The discussion raised questions about the DPI map’s current approach to private sector participation. Whether the private sector participates in a DES matters for how the system operates in practice; however, this is a separate question from whether that system qualifies as DPI-like. While private sector participation in a system is currently tracked on the map, it is not a defining criterion for DPI classification. Participants also raised questions around scoping sectoral data exchanges, which are excluded from the map both due to definitional exclusions and capacity limitations. This topic prompted a more fundamental debate on whether sectoral exchanges can scale nationally.
The case of subnational systems in federal contexts was also discussed. Sub-national systems may integrate with federal authentication infrastructure in ways that blur the boundary between state and national scope, as seen in some Indian state-level systems that use central identity verification to deliver services locally.
A participant questioned whether the map’s revised definition might conflate two distinct domains: solution design (modularity, exchange protocols, architecture) and uptake (participating entities, adoption levels).
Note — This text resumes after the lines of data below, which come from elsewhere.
-- pv_equiv track=rewrite | github.com/chilinwei/imagedetection | core.py | transcode
-- ===== SOURCE A (Python) =====
-- def transcode(arr):
-- 	labs = []
-- 	code = []
-- 	for ele in arr:
-- 		try:
-- 			idx = code.index(ele)
-- 		except:
-- 			idx = len(code)
-- 			code.insert(idx, ele)
-- 		labs.append(idx)
-- 	return labs, code
-- ===== SOURCE B (Python) =====
-- def transcode(arr):
--     code = [v for i, v in enumerate(arr) if v not in arr[:i]]
--     labs = [len(set(arr[:arr.index(v) + 1])) - 1 for v in arr]
--     return labs, code
-- ===== Notes on version B (the rewrite author's own statement) =====
-- stated objective: alternative
-- what changed: Replaces A's single stateful loop (incrementally maintaining labs and code via try/index/insert) by stateless comprehensions: code filters first occurrences by prefix membership, and each label is computed as the number of distinct values up to that element's first occurrence minus one.
import Mathlib
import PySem

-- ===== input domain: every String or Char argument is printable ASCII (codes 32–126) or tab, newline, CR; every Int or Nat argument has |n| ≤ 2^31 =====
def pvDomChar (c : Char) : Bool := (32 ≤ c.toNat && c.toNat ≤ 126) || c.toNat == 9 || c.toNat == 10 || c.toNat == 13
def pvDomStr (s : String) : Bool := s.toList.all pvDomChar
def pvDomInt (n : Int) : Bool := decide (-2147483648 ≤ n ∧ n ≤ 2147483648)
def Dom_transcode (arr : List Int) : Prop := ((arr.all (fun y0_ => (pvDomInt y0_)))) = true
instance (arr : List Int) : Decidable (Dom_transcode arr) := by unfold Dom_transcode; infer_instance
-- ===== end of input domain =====

-- B recomputes each label statelessly as (number of distinct values up to the element's first occurrence) - 1, instead of A's incremental index/insert loop; same cost, different algorithm.

-- ===== PORT A =====
-- A's loop: try idx = code.index(ele) / except: idx = len(code); code.insert(idx, ele); labs.append(idx)
def transcode (arr : List Int) : List Int × List Int :=
  arr.foldl (fun st ele =>
    match PySem.List.index? st.2 ele with
    | some idx => (st.1 ++ [(idx : Int)], st.2)
    | none =>
        let idx : Int := PySem.List.len st.2
        (st.1 ++ [idx], PySem.List.insert st.2 idx ele)) ([], [])

-- ===== PORT B =====
-- code = [v for i, v in enumerate(arr) if v not in arr[:i]]
-- labs = [len(set(arr[:arr.index(v) + 1])) - 1 for v in arr]
-- (arr.index(v) always succeeds since v is drawn from arr; ported as index? with default 0, exact on every reachable call)
def transcode_alt (arr : List Int) : List Int × List Int :=
  let code := (PySem.List.enumerate arr).filterMap (fun p =>
    if p.2 ∈ PySem.List.slice arr none (some p.1) then none else some p.2)
  let labs := arr.map (fun v =>
    (PySem.Set.len (PySem.Set.ofList
      (PySem.List.slice arr none (some ((((PySem.List.index? arr v).getD 0 : Nat) : Int) + 1)))) : Int) - 1)
  (labs, code)

-- ===== PRECONDITION & SPEC =====
def Spec_transcode (arr : List Int) (out : List Int × List Int) : Prop := out = transcode_alt arr
instance (arr : List Int) (out : List Int × List Int) : Decidable (Spec_transcode arr out) := by unfold Spec_transcode; infer_instance

-- ===== CLAIM (what is proved, stated in full; the proofs are below) =====
def Claim_equal_transcode : Prop := ∀ (arr : List Int), Dom_transcode arr → Spec_transcode arr (transcode arr)

-- ===== LEMMAS AND PROOFS =====

-- first-occurrence dedup extension of `code` by `rest`
def pvUniq (code rest : List Int) : List Int :=
  match rest with
  | [] => code
  | x :: xs => pvUniq (if x ∈ code then code else code ++ [x]) xs

-- the elements `rest` newly contributes to `code`
def pvNew (code rest : List Int) : List Int :=
  match rest with
  | [] => []
  | x :: xs => if x ∈ code then pvNew code xs else x :: pvNew (code ++ [x]) xs

theorem pvUniq_eq_append_new (rest code : List Int) : pvUniq code rest = code ++ pvNew code rest := by
  induction rest generalizing code with
  | nil => simp [pvUniq, pvNew]
  | cons x xs ih =>
    by_cases h : x ∈ code
    · simp [pvUniq, pvNew, h, ih]
    · simp [pvUniq, pvNew, h, ih (code ++ [x])]

theorem pvNew_congr (rest : List Int) : ∀ c1 c2 : List Int, (∀ y, y ∈ c1 ↔ y ∈ c2) →
    pvNew c1 rest = pvNew c2 rest := by
  induction rest with
  | nil => intro _ _ _; rfl
  | cons x xs ih =>
    intro c1 c2 h
    by_cases hx : x ∈ c1
    · simp [pvNew, hx, (h x).mp hx, ih c1 c2 h]
    · have hx2 : x ∉ c2 := fun hm => hx ((h x).mpr hm)
      simp only [pvNew, if_neg hx, if_neg hx2]
      exact congrArg (x :: ·) (ih _ _ (by intro y; simp [h y]))

theorem pvUniq_append (l1 l2 code : List Int) : pvUniq code (l1 ++ l2) = pvUniq (pvUniq code l1) l2 := by
  induction l1 generalizing code with
  | nil => simp [pvUniq]
  | cons x xs ih => simp [pvUniq, ih]

theorem mem_pvUniq (rest : List Int) : ∀ code y, y ∈ pvUniq code rest ↔ y ∈ code ∨ y ∈ rest := by
  induction rest with
  | nil => intro code y; simp [pvUniq]
  | cons x xs ih =>
    intro code y
    by_cases h : x ∈ code
    · simp only [pvUniq, if_pos h, ih]
      constructor
      · rintro (hy | hy) <;> simp [hy]
      · rintro (hy | hy)
        · exact Or.inl hy
        · rcases List.mem_cons.mp hy with rfl | hy
          · exact Or.inl h
          · exact Or.inr hy
    · simp only [pvUniq, if_neg h, ih, List.mem_append, List.mem_cons]
      tauto

theorem pvUniq_prefix (rest code : List Int) : ∃ ext, pvUniq code rest = code ++ ext :=
  ⟨pvNew code rest, pvUniq_eq_append_new rest code⟩

theorem pvIndex_uniq_of_mem (rest code : List Int) (y : Int) (h : y ∈ code) :
    PySem.List.index? (pvUniq code rest) y = PySem.List.index? code y := by
  obtain ⟨e, he⟩ := pvUniq_prefix rest code
  rw [he, PySem.List.index?_append_of_mem e h]

-- A's fold computes (labels = index into the final dedup, code = the dedup)
theorem pvA_char (rest : List Int) : ∀ (labs code : List Int),
    rest.foldl (fun st ele =>
      match PySem.List.index? st.2 ele with
      | some idx => (st.1 ++ [(idx : Int)], st.2)
      | none =>
          let idx : Int := PySem.List.len st.2
          (st.1 ++ [idx], PySem.List.insert st.2 idx ele)) (labs, code)
    = (labs ++ rest.map (fun x => (((PySem.List.index? (pvUniq code rest) x).getD 0 : Nat) : Int)),
       pvUniq code rest) := by
  induction rest with
  | nil => intro labs code; simp [pvUniq]
  | cons x xs ih =>
    intro labs code
    by_cases h : x ∈ code
    · obtain ⟨k, hk⟩ := Option.isSome_iff_exists.mp ((PySem.List.index?_isSome_iff code x).mpr h)
      have hux : pvUniq code (x :: xs) = pvUniq code xs := by simp [pvUniq, h]
      simp only [List.foldl_cons, hk, List.map_cons, hux]
      rw [ih (labs ++ [(k : Int)]) code]
      have hidx : PySem.List.index? (pvUniq code xs) x = some k := by
        rw [pvIndex_uniq_of_mem xs code x h, hk]
      rw [hidx]
      simp only [Option.getD_some, List.append_assoc, List.singleton_append]
    · have hnone : PySem.List.index? code x = none :=
        (PySem.List.index?_eq_none_iff code x).mpr h
      have hins : PySem.List.insert code (PySem.List.len code) x = code ++ [x] :=
        PySem.List.insert_len code x
      have hux : pvUniq code (x :: xs) = pvUniq (code ++ [x]) xs := by simp [pvUniq, h]
      simp only [List.foldl_cons, hnone, hins, List.map_cons, hux]
      rw [ih (labs ++ [PySem.List.len code]) (code ++ [x])]
      have hx : PySem.List.index? (pvUniq (code ++ [x]) xs) x = some code.length := by
        rw [pvIndex_uniq_of_mem xs (code ++ [x]) x (by simp),
            PySem.List.index?_append_singleton_self code x h]
      rw [hx]
      simp only [Option.getD_some, PySem.List.len_eq, List.append_assoc, List.singleton_append]

-- PySem.Set.ofList is the same dedup
theorem pvSet_ofList_eq_pvUniq (l : List Int) : ∀ code, l.foldl PySem.Set.add code = pvUniq code l := by
  induction l with
  | nil => intro code; rfl
  | cons x xs ih =>
    intro code
    simp only [List.foldl_cons, pvUniq]
    rw [ih]
    congr 1
    by_cases h : x ∈ code <;> simp [PySem.Set.add, h]

-- B's code comprehension computes the new elements of the dedup
theorem pvB_code (xs : List Int) : ∀ pre : List Int,
    (PySem.List.enumerate xs (pre.length : Int)).filterMap (fun p =>
      if p.2 ∈ PySem.List.slice (pre ++ xs) none (some p.1) then none else some p.2)
    = pvNew pre xs := by
  induction xs with
  | nil => intro pre; simp [PySem.List.enumerate, pvNew]
  | cons x xs ih =>
    intro pre
    rw [PySem.List.enumerate_cons]
    have hslice : PySem.List.slice (pre ++ x :: xs) none (some (pre.length : Int)) = pre := by
      rw [PySem.List.slice_to_natCast]
      simp
    have hrec : (PySem.List.enumerate xs ((pre.length : Int) + 1)).filterMap (fun p =>
        if p.2 ∈ PySem.List.slice (pre ++ x :: xs) none (some p.1) then none else some p.2)
        = pvNew (pre ++ [x]) xs := by
      have h1 : ((pre.length : Int) + 1) = ((pre ++ [x]).length : Int) := by simp
      have h2 : pre ++ x :: xs = (pre ++ [x]) ++ xs := by simp
      rw [h1, h2]
      exact ih (pre ++ [x])
    by_cases h : x ∈ pre
    · simp only [List.filterMap_cons, hslice, hrec, pvNew, if_pos h]
      refine pvNew_congr xs (pre ++ [x]) pre ?_
      intro y
      simp only [List.mem_append, List.mem_singleton]
      exact ⟨fun hy => hy.elim id (fun e => e ▸ h), Or.inl⟩
    · simp only [List.filterMap_cons, hslice, hrec, pvNew, if_neg h]

-- B's label of v equals the index of v in the full dedup
theorem pvB_lab (arr : List Int) (v : Int) (hv : v ∈ arr) :
    (PySem.Set.len (PySem.Set.ofList
      (PySem.List.slice arr none (some ((((PySem.List.index? arr v).getD 0 : Nat) : Int) + 1)))) : Int) - 1
    = (((PySem.List.index? (pvUniq [] arr) v).getD 0 : Nat) : Int) := by
  obtain ⟨k, hk⟩ := Option.isSome_iff_exists.mp ((PySem.List.index?_isSome_iff arr v).mpr hv)
  obtain ⟨p, s, harr, hlen, hnp⟩ := (PySem.List.index?_eq_some_iff arr v k).mp hk
  have hvnup : v ∉ pvUniq [] p := by
    rw [mem_pvUniq]; simpa using hnp
  have htake : PySem.List.slice arr none (some (((k : Nat) : Int) + 1)) = p ++ [v] := by
    have : ((k : Nat) : Int) + 1 = (((k + 1 : Nat) : Int)) := by push_cast; ring
    rw [this, PySem.List.slice_to_natCast, harr, ← hlen]
    simp [List.take_append]
  have hofl : PySem.Set.ofList (p ++ [v]) = pvUniq [] p ++ [v] := by
    rw [PySem.Set.ofList_eq_foldl, pvSet_ofList_eq_pvUniq, pvUniq_append]
    simp [pvUniq, hvnup]
  have hidx : PySem.List.index? (pvUniq [] arr) v = some (pvUniq [] p).length := by
    have : pvUniq [] arr = pvUniq (pvUniq [] p ++ [v]) s := by
      rw [harr, show p ++ v :: s = (p ++ [v]) ++ s by simp, pvUniq_append, pvUniq_append]
      simp [pvUniq, hvnup]
    rw [this, pvIndex_uniq_of_mem s _ v (by simp),
        PySem.List.index?_append_singleton_self _ v hvnup]
  rw [hk, hidx]
  simp only [Option.getD_some]
  rw [htake, hofl]
  simp [PySem.Set.len]

-- ===== VERDICT (by name: the statement is the Claim_ definition above) =====
theorem transcode_spec : Claim_equal_transcode := by
  intro arr _
  unfold Spec_transcode transcode transcode_alt
  rw [pvA_char arr [] []]
  refine Prod.ext ?_ ?_
  · simp only [List.nil_append]
    exact (List.map_congr_left (fun v hv => (pvB_lab arr v hv).symm))
  · have h := pvB_code arr []
    simp only [List.nil_append, List.length_nil, Nat.cast_zero] at h
    rw [pvUniq_eq_append_new, List.nil_append]
    exact h.symm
Critically, at this time, the map intentionally prioritizes uptake instead of extensibility potential. As per the proposed revised definition, a DES must demonstrably be in active use by three or more parties to qualify as DPI-like.
The team then shared feedback gathered through one-on-one calls with research and technical organisations on measuring privacy, interoperability, capacity, and scale. This fed into two breakout room discussions on interoperability and extensibility, and privacy and safety.
Interoperability and Extensibility
Rules vs. Rails Participants recommended disaggregating “rules” and “rails” as distinct measurement categories. Rails refer to technical infrastructure — protocols, APIs, system architecture. Rules refer to legal and governance frameworks governing when and how exchange occurs. A system may have strong rails but weak rules, or vice versa, and conflating the two obscures where gaps lie.
Formal Mandates vs. Exchange Agreements Participants recommended using the term “formal mandate” as the operative measurement concept, with sub-indicators for whether that mandate is transparent and publicly accessible. A legal mandate creates an observable, codeable indicator; informal or contractual exchange agreements may be neither public nor consistent. However, a mandate that exists on paper without political backing may be functionally equivalent to no mandate at all.
This tension was illustrated by the country cases discussed. Nigeria has adopted a federated model for national identity and data exchange with a dedicated national data exchange policy — but the question of who owns what data and what their incentives are to participate remains a live constraint. The Asaan model in Azerbaijan illustrates a different challenge: resource distribution across entities in a federated system can impede effective exchange even where architecture and mandate exist. Work on civil registration and social protection linkages in southern Africa further highlights how legal frameworks and interagency agreements interact differently depending on context, and how system design choices affect non-citizen populations in particular.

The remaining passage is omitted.